Self-Care and Parenting

Many parents believe that dedication to their children requires self-denial or sacrifice. They place their children’s needs above their own, and this is often regarded as the hallmark of the truly devoted mother or father. And yet, when we stop to consider that we are always role-modeling for our kids, it becomes obvious that the quality of care we extend to them depends on the quality of self-care that we practice. The role of parent is a demanding one, and as with any role, we perform better when we’re in good shape—rested, on good terms with ourselves and our life, “well in our skin,” as the saying goes. If we allow ourselves to become overextended, then this deficit becomes operative in the time and attention we have available to give to others, including our children. We are, then, only as good for others as we are good for ourselves, and in this sense, there is nothing “selfish” about making sure that we’re at the top of our own list. On the contrary, good self-care is the precondition of caring well for anyone else.
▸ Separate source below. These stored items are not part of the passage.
-- pv_equiv track=rewrite | github.com/JingYiJun/Inspire-cli | inspire/cli/commands/hpc/hpc_commands.py | _normalize_status_filters
-- ===== SOURCE A (Python) =====
-- def _normalize_status_filters(statuses: tuple[str, ...]) -> list[str]:
--     normalized: list[str] = []
--     seen: set[str] = set()
--     for value in statuses:
--         status = str(value or "").strip().upper()
--         if not status or status in seen:
--             continue
--         seen.add(status)
--         normalized.append(status)
--     return normalized
-- ===== SOURCE B (Python) =====
-- def _normalize_status_filters(statuses: tuple[str, ...]) -> list[str]:
--     tokens = [t for t in (str(v or "").strip().upper() for v in statuses) if t]
--     out: list[str] = []
--     while tokens:
--         head = tokens[0]
--         out.append(head)
--         tokens = [t for t in tokens[1:] if t != head]
--     return out
-- ===== Notes on version B (the rewrite author's own statement) =====
-- stated objective: alternative
-- what changed: Replaces the single forward pass that maintains a seen-set alongside the output with a normalize/filter pass followed by a filter-out dedup loop: repeatedly emit the head of the remaining token list and filter all its later duplicates out before continuing, so no membership structure is ever maintained.
import Mathlib
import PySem

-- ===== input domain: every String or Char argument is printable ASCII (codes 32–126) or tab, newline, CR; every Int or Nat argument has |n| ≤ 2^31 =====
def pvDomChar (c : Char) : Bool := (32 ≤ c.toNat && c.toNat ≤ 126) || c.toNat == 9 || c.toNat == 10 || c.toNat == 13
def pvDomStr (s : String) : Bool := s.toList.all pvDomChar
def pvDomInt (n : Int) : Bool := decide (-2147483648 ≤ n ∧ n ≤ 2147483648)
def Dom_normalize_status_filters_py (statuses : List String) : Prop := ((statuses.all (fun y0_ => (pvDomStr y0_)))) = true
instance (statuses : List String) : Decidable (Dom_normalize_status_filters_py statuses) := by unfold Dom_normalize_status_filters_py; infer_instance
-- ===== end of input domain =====

-- B replaces A's single seen-set accumulation pass with normalize+filter then a filter-out dedup loop (no seen-set; alternative algorithm, quadratic worst case).


-- ===== PORT A =====
-- loop body: status = str(value or "").strip().upper(); skip if empty or seen; else append to normalized and add to seen
def pvStepA (st : List String × PySem.Set String) (value : String) :
    List String × PySem.Set String :=
  let status := PySem.Str.upper (PySem.Str.strip (if value = "" then "" else value))
  if status = "" ∨ PySem.Set.contains st.2 status then st
  else (st.1 ++ [status], PySem.Set.add st.2 status)

def normalize_status_filters_py (statuses : List String) : List String :=
  (statuses.foldl pvStepA ([], PySem.Set.empty)).1

-- ===== PORT B =====
-- while tokens: emit head, filter it out of the tail; fuel = initial list length only
-- makes the loop structurally total, it never changes the computation (see pvDedupB_cons)
def pvDedupBGo : Nat → List String → List String → List String
  | _, out, [] => out
  | 0, out, _ => out
  | n + 1, out, h :: rest => pvDedupBGo n (out ++ [h]) (rest.filter (fun t => t ≠ h))

def pvDedupB (l : List String) : List String := pvDedupBGo l.length [] l

-- tokens = [t for t in (str(v or "").strip().upper() …) if t]; then dedup(tokens)
def normalize_status_filters_py_alt (statuses : List String) : List String :=
  pvDedupB
    ((statuses.map (fun v =>
        PySem.Str.upper (PySem.Str.strip (if v = "" then "" else v)))).filter
      (fun t => t ≠ ""))

-- ===== PRECONDITION & SPEC =====
def Spec_normalize_status_filters_py (statuses : List String) (out : List String) : Prop := out = normalize_status_filters_py_alt statuses
instance (statuses : List String) (out : List String) : Decidable (Spec_normalize_status_filters_py statuses out) := by unfold Spec_normalize_status_filters_py; infer_instance

-- ===== CLAIM =====
def Claim_equal_normalize_status_filters_py : Prop := ∀ (statuses : List String), Dom_normalize_status_filters_py statuses → Spec_normalize_status_filters_py statuses (normalize_status_filters_py statuses)

-- ===== LEMMAS AND PROOFS =====

-- the loop accumulator only collects output at the front
theorem pv_go_acc : ∀ (n : Nat) (out l : List String),
    pvDedupBGo n out l = out ++ pvDedupBGo n [] l := by
  intro n
  induction n with
  | zero => intro out l; cases l <;> simp [pvDedupBGo]
  | succ n ih =>
    intro out l
    cases l with
    | nil => simp [pvDedupBGo]
    | cons h rest =>
      simp only [pvDedupBGo]
      rw [ih (out ++ [h]), ih ([] ++ [h])]
      simp

-- the fuel is irrelevant as long as it bounds the list length
theorem pv_go_fuel : ∀ (n m : Nat) (l : List String), l.length ≤ n → l.length ≤ m →
    pvDedupBGo n [] l = pvDedupBGo m [] l := by
  intro n
  induction n with
  | zero =>
    intro m l hn _
    have : l = [] := List.eq_nil_of_length_eq_zero (Nat.le_zero.mp hn)
    subst this
    cases m <;> rfl
  | succ n ih =>
    intro m l hn hm
    cases l with
    | nil => cases m <;> rfl
    | cons h rest =>
      cases m with
      | zero => simp at hm
      | succ m' =>
        simp only [pvDedupBGo]
        rw [pv_go_acc n, pv_go_acc m']
        refine congrArg _ (ih m' _ ?_ ?_)
        · exact le_trans (List.length_filter_le _ _) (by simpa using hn)
        · exact le_trans (List.length_filter_le _ _) (by simpa using hm)

theorem pvDedupB_nil : pvDedupB [] = [] := rfl

theorem pvDedupB_cons (h : String) (rest : List String) :
    pvDedupB (h :: rest) = h :: pvDedupB (rest.filter (fun t => t ≠ h)) := by
  unfold pvDedupB
  simp only [List.length_cons, pvDedupBGo]
  rw [pv_go_acc]
  exact congrArg _ (pv_go_fuel _ _ _ (List.length_filter_le _ _) le_rfl)

-- A's loop from a state whose accumulator and seen-set are the same list equals
-- folding Set.add over the normalized non-empty tokens.
theorem pv_loop_eq (xs : List String) (acc : List String) :
    (xs.foldl pvStepA (acc, acc)).1
    = ((xs.map (fun v =>
          PySem.Str.upper (PySem.Str.strip (if v = "" then "" else v)))).filter
        (fun t => t ≠ "")).foldl PySem.Set.add acc := by
  induction xs generalizing acc with
  | nil => rfl
  | cons x xs ih =>
    rw [List.foldl_cons, List.map_cons, List.filter_cons]
    by_cases hx : PySem.Str.upper (PySem.Str.strip (if x = "" then "" else x)) = ""
    · have h1 : pvStepA (acc, acc) x = (acc, acc) := by
        simp [pvStepA, hx]
      rw [h1, ih]
      simp [hx]
    · by_cases hm : PySem.Str.upper (PySem.Str.strip (if x = "" then "" else x)) ∈ acc
      · have h1 : pvStepA (acc, acc) x = (acc, acc) := by
          simp [pvStepA, hm]
        rw [h1, ih]
        simp [hx, List.foldl_cons, PySem.Set.add_of_mem hm]
      · have h1 : pvStepA (acc, acc) x
            = (acc ++ [PySem.Str.upper (PySem.Str.strip (if x = "" then "" else x))],
               acc ++ [PySem.Str.upper (PySem.Str.strip (if x = "" then "" else x))]) := by
          simp [pvStepA, hx, hm]
        rw [h1, ih]
        simp [hx, List.foldl_cons, PySem.Set.add_of_not_mem hm]

-- Folding Set.add over xs from acc appends exactly the filter-out dedup of the
-- elements of xs not already in acc.
theorem pv_foldl_add_eq_dedupB (xs : List String) (acc : List String) :
    xs.foldl PySem.Set.add acc = acc ++ pvDedupB (xs.filter (fun x => x ∉ acc)) := by
  induction xs generalizing acc with
  | nil => simp [pvDedupB_nil]
  | cons x xs ih =>
    rw [List.foldl_cons, List.filter_cons]
    by_cases hx : x ∈ acc
    · rw [PySem.Set.add_of_mem hx, ih]
      simp [hx]
    · rw [PySem.Set.add_of_not_mem hx, ih, if_pos (by simpa using hx), pvDedupB_cons]
      have hf : xs.filter (fun a => a ∉ acc ++ [x])
          = (xs.filter (fun a => a ∉ acc)).filter (fun t => t ≠ x) := by
        rw [List.filter_filter]
        apply List.filter_congr
        intro a _
        by_cases h1 : a ∈ acc <;> by_cases h2 : a = x <;> simp [h1, h2]
      rw [hf]
      simp

-- ===== VERDICT =====
theorem normalize_status_filters_py_spec : Claim_equal_normalize_status_filters_py := by
  intro statuses _
  show normalize_status_filters_py statuses = normalize_status_filters_py_alt statuses
  unfold normalize_status_filters_py normalize_status_filters_py_alt
  show (List.foldl pvStepA ([], ([] : List String)) statuses).1 = _
  rw [pv_loop_eq statuses [], pv_foldl_add_eq_dedupB]
  simp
Conscious parenting is served, therefore, by keeping in mind the acronym H.A.L.T., which reminds us never to let ourselves get too hungry, too anxious, too lonely, or too tired. At the earliest sign of the encroachment of any of these conditions, we should take corrective steps—make sure we’re getting the nutrition we need to stay healthy and energized, talk to a trusted friend, seek out companionship or loving attention from a partner or other ally, or simply make time to catch up on much needed rest. Just following this simple formula will go a long way toward ensuring that we have the resources to handle the many demands of parenting, and also will be role-modeling self-care for our little ones—without question one of the most important lessons we can learn.
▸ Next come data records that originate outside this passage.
-- pv_equiv track=rewrite | github.com/silentJET85/speakandspell | speakandspell.py | convert_code
-- ===== SOURCE A (Python) =====
-- def convert_code(code):
-- 	letters_a_to_c = ("A", "B", "C")
-- 	letters_f_to_d = ("F", "E", "D")
-- 	letters_g_to_p = ("G", "H", "I", "J", "K", "L", "M", "N", "O", "P")
-- 	letters_z_to_q = ("Z", "Y", "X", "W", "V", "U", "T", "S", "R", "Q")
-- 	new_text = ""
--
-- 	for letter in code:
-- 		if letter in letters_a_to_c:
-- 			letter_index = letters_a_to_c.index(letter)
-- 			new_letter = letters_f_to_d[letter_index]
-- 			new_text += new_letter
-- 		elif letter in letters_f_to_d:
-- 			letter_index = letters_f_to_d.index(letter)
-- 			new_letter = letters_a_to_c[letter_index]
-- 			new_text += new_letter
-- 		elif letter in letters_g_to_p:
-- 			letter_index = letters_g_to_p.index(letter)
-- 			new_letter = letters_z_to_q[letter_index]
-- 			new_text += new_letter
-- 		elif letter in letters_z_to_q:
-- 			letter_index = letters_z_to_q.index(letter)
-- 			new_letter = letters_g_to_p[letter_index]
-- 			new_text += new_letter
-- 		elif letter == "'":
-- 			new_text += "'"
-- 	return new_text
-- ===== SOURCE B (Python) =====
-- def convert_code(code):
--     out = []
--     for c in code:
--         if 'A' <= c <= 'F':
--             out.append(chr(135 - ord(c)))
--         elif 'G' <= c <= 'Z':
--             out.append(chr(161 - ord(c)))
--         elif c == "'":
--             out.append(c)
--     return ''.join(out)
-- ===== Notes on version B (the rewrite author's own statement) =====
-- stated objective: simpler
-- what changed: Replaces the four lookup tuples and the per-hit tuple.index scans with a closed-form arithmetic reflection (chr(135-ord(c)) for A-F, chr(161-ord(c)) for G-Z) gated by range comparisons, collecting output in a list joined once instead of repeated string concatenation.
import Mathlib
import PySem

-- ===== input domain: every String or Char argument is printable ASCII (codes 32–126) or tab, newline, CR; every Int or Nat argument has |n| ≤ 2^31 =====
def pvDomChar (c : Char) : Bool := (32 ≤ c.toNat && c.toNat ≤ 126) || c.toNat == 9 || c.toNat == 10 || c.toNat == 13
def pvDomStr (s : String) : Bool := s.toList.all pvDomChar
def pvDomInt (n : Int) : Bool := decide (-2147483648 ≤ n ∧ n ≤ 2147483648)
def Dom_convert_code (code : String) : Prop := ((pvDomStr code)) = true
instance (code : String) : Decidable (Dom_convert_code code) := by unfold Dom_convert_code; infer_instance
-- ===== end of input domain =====

-- B replaces A's four lookup tuples + .index scans with a closed-form arithmetic reflection; simpler, same result.

-- ===== PORT A =====
-- the four tuples of A (iterating a Python str yields 1-char strings, modelled as Char)
def ccLettersAtoC : List Char := ['A', 'B', 'C']
def ccLettersFtoD : List Char := ['F', 'E', 'D']
def ccLettersGtoP : List Char := ['G', 'H', 'I', 'J', 'K', 'L', 'M', 'N', 'O', 'P']
def ccLettersZtoQ : List Char := ['Z', 'Y', 'X', 'W', 'V', 'U', 'T', 'S', 'R', 'Q']

-- one iteration of A's loop body: membership test, tuple.index, lookup in the paired tuple
def ccStepA (newText : String) (letter : Char) : String :=
  if letter ∈ ccLettersAtoC then
    match (PySem.List.index? ccLettersAtoC letter).bind (fun i => PySem.List.pyGet? ccLettersFtoD (i : Int)) with
    | some newLetter => newText.push newLetter
    | none => newText
  else if letter ∈ ccLettersFtoD then
    match (PySem.List.index? ccLettersFtoD letter).bind (fun i => PySem.List.pyGet? ccLettersAtoC (i : Int)) with
    | some newLetter => newText.push newLetter
    | none => newText
  else if letter ∈ ccLettersGtoP then
    match (PySem.List.index? ccLettersGtoP letter).bind (fun i => PySem.List.pyGet? ccLettersZtoQ (i : Int)) with
    | some newLetter => newText.push newLetter
    | none => newText
  else if letter ∈ ccLettersZtoQ then
    match (PySem.List.index? ccLettersZtoQ letter).bind (fun i => PySem.List.pyGet? ccLettersGtoP (i : Int)) with
    | some newLetter => newText.push newLetter
    | none => newText
  else if letter = '\'' then newText.push '\''
  else newText

def convert_code (code : String) : String :=
  code.toList.foldl ccStepA ""

-- ===== PORT B =====
-- closed-form reflection for one character: Some mapped char, or none (dropped)
def ccReflect (c : Char) : Option Char :=
  if 'A' ≤ c ∧ c ≤ 'F' then some (Char.ofNat (135 - c.toNat))
  else if 'G' ≤ c ∧ c ≤ 'Z' then some (Char.ofNat (161 - c.toNat))
  else if c = '\'' then some c
  else none

def convert_code_alt (code : String) : String :=
  String.ofList (code.toList.filterMap ccReflect)

-- ===== PRECONDITION & SPEC =====
def Spec_convert_code (code : String) (out : String) : Prop := out = convert_code_alt code
instance (code : String) (out : String) : Decidable (Spec_convert_code code out) := by unfold Spec_convert_code; infer_instance

-- ===== CLAIM (what is proved, stated in full; the proofs are below) =====
def Claim_equal_convert_code : Prop := ∀ (code : String), Dom_convert_code code → Spec_convert_code code (convert_code code)

-- ===== LEMMAS AND PROOFS =====

theorem ccStrExt {s t : String} (h : s.toList = t.toList) : s = t := by
  have := congrArg String.ofList h; simpa using this

theorem ccCharLe (a b : Char) : a ≤ b ↔ a.toNat ≤ b.toNat := by
  simp [Char.le_def, UInt32.le_iff_toNat_le]

theorem ccCharEq {c : Char} {n : Nat} (h : c.toNat = n) : c = Char.ofNat n := by
  rw [← h, Char.ofNat_toNat]

-- one step of A's loop equals appending B's reflected character
theorem ccStepA_eq (nt : String) (c : Char) :
    ccStepA nt c = nt ++ String.ofList (ccReflect c).toList := by
  by_cases h1 : c ∈ ccLettersAtoC
  · rcases (by simpa [ccLettersAtoC] using h1 : c = 'A' ∨ c = 'B' ∨ c = 'C') with rfl | rfl | rfl <;>
      (apply ccStrExt;
       simp [ccStepA, ccReflect, ccLettersAtoC, ccLettersFtoD,
             PySem.List.index?, PySem.List.pyGet?, PySem.List.pyIdx?, List.idxOf?,
             List.findIdx?_cons, Option.bind])
  by_cases h2 : c ∈ ccLettersFtoD
  · rcases (by simpa [ccLettersFtoD] using h2 : c = 'F' ∨ c = 'E' ∨ c = 'D') with rfl | rfl | rfl <;>
      (apply ccStrExt;
       simp [ccStepA, ccReflect, ccLettersAtoC, ccLettersFtoD,
             PySem.List.index?, PySem.List.pyGet?, PySem.List.pyIdx?, List.idxOf?,
             List.findIdx?_cons, Option.bind])
  by_cases h3 : c ∈ ccLettersGtoP
  · rcases (by simpa [ccLettersGtoP] using h3 :
        c = 'G' ∨ c = 'H' ∨ c = 'I' ∨ c = 'J' ∨ c = 'K' ∨ c = 'L' ∨ c = 'M' ∨ c = 'N' ∨ c = 'O' ∨ c = 'P')
      with rfl | rfl | rfl | rfl | rfl | rfl | rfl | rfl | rfl | rfl <;>
      (apply ccStrExt;
       simp [ccStepA, ccReflect, ccLettersAtoC, ccLettersFtoD, ccLettersGtoP, ccLettersZtoQ,
             PySem.List.index?, PySem.List.pyGet?, PySem.List.pyIdx?, List.idxOf?,
             List.findIdx?_cons, Option.bind])
  by_cases h4 : c ∈ ccLettersZtoQ
  · rcases (by simpa [ccLettersZtoQ] using h4 :
        c = 'Z' ∨ c = 'Y' ∨ c = 'X' ∨ c = 'W' ∨ c = 'V' ∨ c = 'U' ∨ c = 'T' ∨ c = 'S' ∨ c = 'R' ∨ c = 'Q')
      with rfl | rfl | rfl | rfl | rfl | rfl | rfl | rfl | rfl | rfl <;>
      (apply ccStrExt;
       simp [ccStepA, ccReflect, ccLettersAtoC, ccLettersFtoD, ccLettersGtoP, ccLettersZtoQ,
             PySem.List.index?, PySem.List.pyGet?, PySem.List.pyIdx?, List.idxOf?,
             List.findIdx?_cons, Option.bind])
  by_cases h5 : c = '\''
  · subst h5
    apply ccStrExt
    simp [ccStepA, ccReflect, ccLettersAtoC, ccLettersFtoD, ccLettersGtoP, ccLettersZtoQ]
  -- c matches no branch: both sides leave nt unchanged
  have hr : ccReflect c = none := by
    unfold ccReflect
    split_ifs with hA hG
    · exfalso
      have ha : (65 : Nat) ≤ c.toNat := (ccCharLe 'A' c).mp hA.1
      have hb : c.toNat ≤ 70 := (ccCharLe c 'F').mp hA.2
      have : c.toNat = 65 ∨ c.toNat = 66 ∨ c.toNat = 67 ∨ c.toNat = 68 ∨ c.toNat = 69 ∨ c.toNat = 70 := by omega
      rcases this with h | h | h | h | h | h <;> rw [ccCharEq h] at h1 h2 <;>
        simp [ccLettersAtoC, ccLettersFtoD] at h1 h2
    · exfalso
      have ha : (71 : Nat) ≤ c.toNat := (ccCharLe 'G' c).mp hG.1
      have hb : c.toNat ≤ 90 := (ccCharLe c 'Z').mp hG.2
      have : c.toNat = 71 ∨ c.toNat = 72 ∨ c.toNat = 73 ∨ c.toNat = 74 ∨ c.toNat = 75 ∨
          c.toNat = 76 ∨ c.toNat = 77 ∨ c.toNat = 78 ∨ c.toNat = 79 ∨ c.toNat = 80 ∨
          c.toNat = 81 ∨ c.toNat = 82 ∨ c.toNat = 83 ∨ c.toNat = 84 ∨ c.toNat = 85 ∨
          c.toNat = 86 ∨ c.toNat = 87 ∨ c.toNat = 88 ∨ c.toNat = 89 ∨ c.toNat = 90 := by omega
      rcases this with h | h | h | h | h | h | h | h | h | h | h | h | h | h | h | h | h | h | h | h <;>
        rw [ccCharEq h] at h3 h4 <;> simp [ccLettersGtoP, ccLettersZtoQ] at h3 h4
    · rfl
  have hl : ccStepA nt c = nt := by
    unfold ccStepA
    rw [if_neg h1, if_neg h2, if_neg h3, if_neg h4, if_neg h5]
  rw [hl, hr]
  apply ccStrExt; simp

theorem ccFold_eq (l : List Char) (nt : String) :
    l.foldl ccStepA nt = String.ofList (nt.toList ++ l.filterMap ccReflect) := by
  induction l generalizing nt with
  | nil => simp
  | cons c l ih =>
    simp only [List.foldl_cons, ih, ccStepA_eq, List.filterMap_cons]
    cases ccReflect c <;> simp

-- ===== VERDICT (by name: the statement is the Claim_ definition above) =====
theorem convert_code_spec : Claim_equal_convert_code := by
  intro code _
  unfold Spec_convert_code convert_code convert_code_alt
  rw [ccFold_eq]
  simp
Self-care also is furthered by our learning to distinguish between what we want and what we may “feel like” at a given time. Typically, in a culture that perpetuates a sense of entitlement to instant gratification, these two get confused, yet in truth, they are not the same thing, and may even be at odds with each other. A person who wants to get in shape, and so makes a commitment to eat well and to get up early to walk or jog, recognizes that healthful nutrition and regular exercise are means to the desired end. When the alarm goes off at 6:00 AM, he may not feel like getting up, but in the larger context of his desire, he still wants to—that is, he wants to stay true to the program that will bring him desired results. If he gives in to what he feels like, to that extent he undermines what he wants. In the same way, he may go to a gathering of friends where he’s offered a piece of chocolate cake. While he may feel like having the cake, he wants to get in shape, and to the extent that he acts in solidarity with what he wants, he will pass on the cake even though he feels like having it. Momentary urges are not the same as desires in the truest sense, which means those promptings that reflect our values and commitments and support our best self-definition. Sometimes honoring what we want means standing up to what we feel like, noticing it, but not letting it make the call.
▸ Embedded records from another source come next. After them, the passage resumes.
-- B's fill loop computes fillZ
theorem bFill_eq (f : Nat) : ∀ (res cnt t i : Nat), cnt ≤ t →
    (t - cnt) + pcN (res >>> i) ≤ f →
    bFill f (res:Int) (cnt:Int) (t:Int) i = (fillZ res i (t - cnt) : Int) := by
  induction f with
  | zero =>
    intro res cnt t i hct hf
    have : t - cnt = 0 := by omega
    rw [this, fillZ_zero]
    simp [bFill]
  | succ f ih =>
    intro res cnt t i hct hf
    by_cases hlt : cnt < t
    · have hcond : ((cnt:Int)) < (t:Int) := by exact_mod_cast hlt
      by_cases hb : res.testBit i
      · have hland : ¬ (Int.land (res:Int) (Int.shiftLeft 1 i) = 0) := by
          rw [land_pow_zero_iff]; simp [hb]
        have hpc := pcN_sr_succ res i
        rw [sr_odd res i hb] at hpc
        simp only [bFill, if_pos hcond, if_neg hland]
        rw [ih res cnt t (i+1) hct (by omega), fillZ_set res i (t - cnt) hb (by omega)]
      · have hland : Int.land (res:Int) (Int.shiftLeft 1 i) = 0 := by
          rw [land_pow_zero_iff]; simpa using hb
        have hlor : Int.lor (res:Int) (Int.shiftLeft 1 i) = ((res + 2 ^ i : Nat) : Int) := by
          rw [one_shl, lor_cast, lor_two_pow_of_unset res i (by simpa using hb)]
        have hsr := shiftRight_add_two_pow res i (by simpa using hb)
        have hpc := pcN_sr_succ res i
        rw [sr_even res i (by simpa using hb)] at hpc
        have hcnt1 : ((cnt:Int)) + 1 = ((cnt + 1 : Nat) : Int) := by push_cast; ring
        simp only [bFill, if_pos hcond, if_pos hland, hlor, hcnt1]
        rw [ih (res + 2 ^ i) (cnt + 1) t (i+1) (by omega) (by rw [hsr]; omega),
          fillZ_unset res i (t - cnt) (by simpa using hb) (by omega), Nat.sub_sub]
    · have hcond : ¬ (((cnt:Int)) < (t:Int)) := by exact_mod_cast hlt
      have : t - cnt = 0 := by omega
      rw [this, fillZ_zero]
      simp [bFill, hcond]


theorem sr_eq_even (m i : Nat) (h : m.testBit i = false) :
    m >>> i = 2 * (m >>> (i+1)) := by
  have h1 := Nat.shiftRight_succ m i
  have h2 := sr_even m i h
  omega

theorem sr_eq_odd (m i : Nat) (h : m.testBit i = true) :
    m >>> i = 2 * (m >>> (i+1)) + 1 := by
  have h1 := Nat.shiftRight_succ m i
  have h2 := sr_odd m i h
  omega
This is true many times a day for parents. Children, certainly through the teen years, have needs and desires of their own that may call us to set aside what we feel like in order to honor our desire to be empathetic, available, loving, and skillful parents. Even so, the conscious parent knows that there is no self-denial in this, and really not even sacrifice, except in the sense that the lesser is sacrificed for the sake of the greater—a theme that runs through every spiritual tradition in the world. Parenthood is a curriculum that calls us to overcome ourselves for the sake of those we love most.

It helps a great deal for parents to remember that self-care is essential, both in terms of maintaining the reserves, open heart, and clear head required to be a conscious parent, and also in terms of role-modeling for our children. Following the suggestions above can go a long way in ensuring that we get what we need, so that we can fulfill our deep desire to see to it that they do the same.